- DIRECTIONS: Set out exactly, line by line, the stretch of data below that begins at the line containing "show ((32 : Int)).toNat = 32 from rfl]" and ends at the line containing "0 := by omega", with both ends kept.

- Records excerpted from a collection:
************

-- ---------- the mask A builds and parses ----------

theorem pv_parse0 (k : Nat) (a : Int) :
    (List.replicate k '0').foldl (fun a c => 2 * a + (if c = '1' then 1 else 0)) a
      = a * 2 ^ k := by
  induction k generalizing a with
  | zero => simp
  | succ n ih =>
    rw [List.replicate_succ, List.foldl_cons, ih]
    simp
    ring

theorem pv_parse1 (k : Nat) (a : Int) :
    (List.replicate k '1').foldl (fun a c => 2 * a + (if c = '1' then 1 else 0)) a
      = a * 2 ^ k + (2 ^ k - 1) := by
  induction k generalizing a with
  | zero => simp
  | succ n ih =>
    rw [List.replicate_succ, List.foldl_cons, ih]
    simp
    ring

theorem pv_maskval (j st : Nat) (hj : j < 32) (hst : 1 ≤ st) :
    pvParseBin (PySem.List.slice
      (List.replicate ((j : Int)).toNat '0' ++ List.replicate ((st : Int)).toNat '1' ++
        List.replicate ((32 - (st : Int) - (j : Int))).toNat '0') none (some 32))
      = ((pvAmask j st : Nat) : Int) := by
  have e1 : ((j : Int)).toNat = j := by simp
  have e2 : ((st : Int)).toNat = st := by simp
  have e3 : ((32 - (st : Int) - (j : Int))).toNat = 32 - st - j := by omega
  rw [e1, e2, e3, PySem.List.slice_to _ (by norm_num : (0:Int) ≤ 32),
    show ((32 : Int)).toNat = 32 from rfl]
  by_cases hc : j + st ≤ 32
  · have hlen : (List.replicate j '0' ++ List.replicate st '1' ++ List.replicate (32 - st - j) '0').length ≤ 32 := by
      simp
      omega
    rw [List.take_of_length_le hlen]
    unfold pvParseBin
    rw [List.foldl_append, List.foldl_append, pv_parse0, pv_parse1, pv_parse0]
    rw [pvAmask, show min (j + st) 32 = j + st by omega]
    have hple : (2:Nat) ^ (32 - (j + st)) ≤ 2 ^ (32 - j) := Nat.pow_le_pow_right (by norm_num) (by omega)
    push_cast [Nat.cast_sub hple]
    have hpow : (2:Int) ^ st * 2 ^ (32 - st - j) = 2 ^ (32 - j) := by
      rw [← pow_add]; congr 1; omega
    have hpow2 : (32 - (j + st)) = 32 - st - j := by omega
    rw [hpow2]
    linear_combination hpow
  · have e4 : 32 - st - j = 0 := by omega
    rw [e4]
    simp only [List.replicate_zero, List.append_nil]
    rw [List.take_append, List.take_replicate, show min 32 j = j by omega,
      List.length_replicate, List.take_replicate, show min (32 - j) st = 32 - j by omega]
    unfold pvParseBin
    rw [List.foldl_append, pv_parse0, pv_parse1]
    rw [pvAmask, show min (j + st) 32 = 32 by omega]
    have hple : (2:Nat) ^ (32 - 32) ≤ 2 ^ (32 - j) := Nat.pow_le_pow_right (by norm_num) (by omega)
    push_cast [Nat.cast_sub hple]
    norm_num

************

- OUTPUT OF THE EXERCISE:
    show ((32 : Int)).toNat = 32 from rfl]
  by_cases hc : j + st ≤ 32
  · have hlen : (List.replicate j '0' ++ List.replicate st '1' ++ List.replicate (32 - st - j) '0').length ≤ 32 := by
      simp
      omega
    rw [List.take_of_length_le hlen]
    unfold pvParseBin
    rw [List.foldl_append, List.foldl_append, pv_parse0, pv_parse1, pv_parse0]
    rw [pvAmask, show min (j + st) 32 = j + st by omega]
    have hple : (2:Nat) ^ (32 - (j + st)) ≤ 2 ^ (32 - j) := Nat.pow_le_pow_right (by norm_num) (by omega)
    push_cast [Nat.cast_sub hple]
    have hpow : (2:Int) ^ st * 2 ^ (32 - st - j) = 2 ^ (32 - j) := by
      rw [← pow_add]; congr 1; omega
    have hpow2 : (32 - (j + st)) = 32 - st - j := by omega
    rw [hpow2]
    linear_combination hpow
  · have e4 : 32 - st - j = 0 := by omega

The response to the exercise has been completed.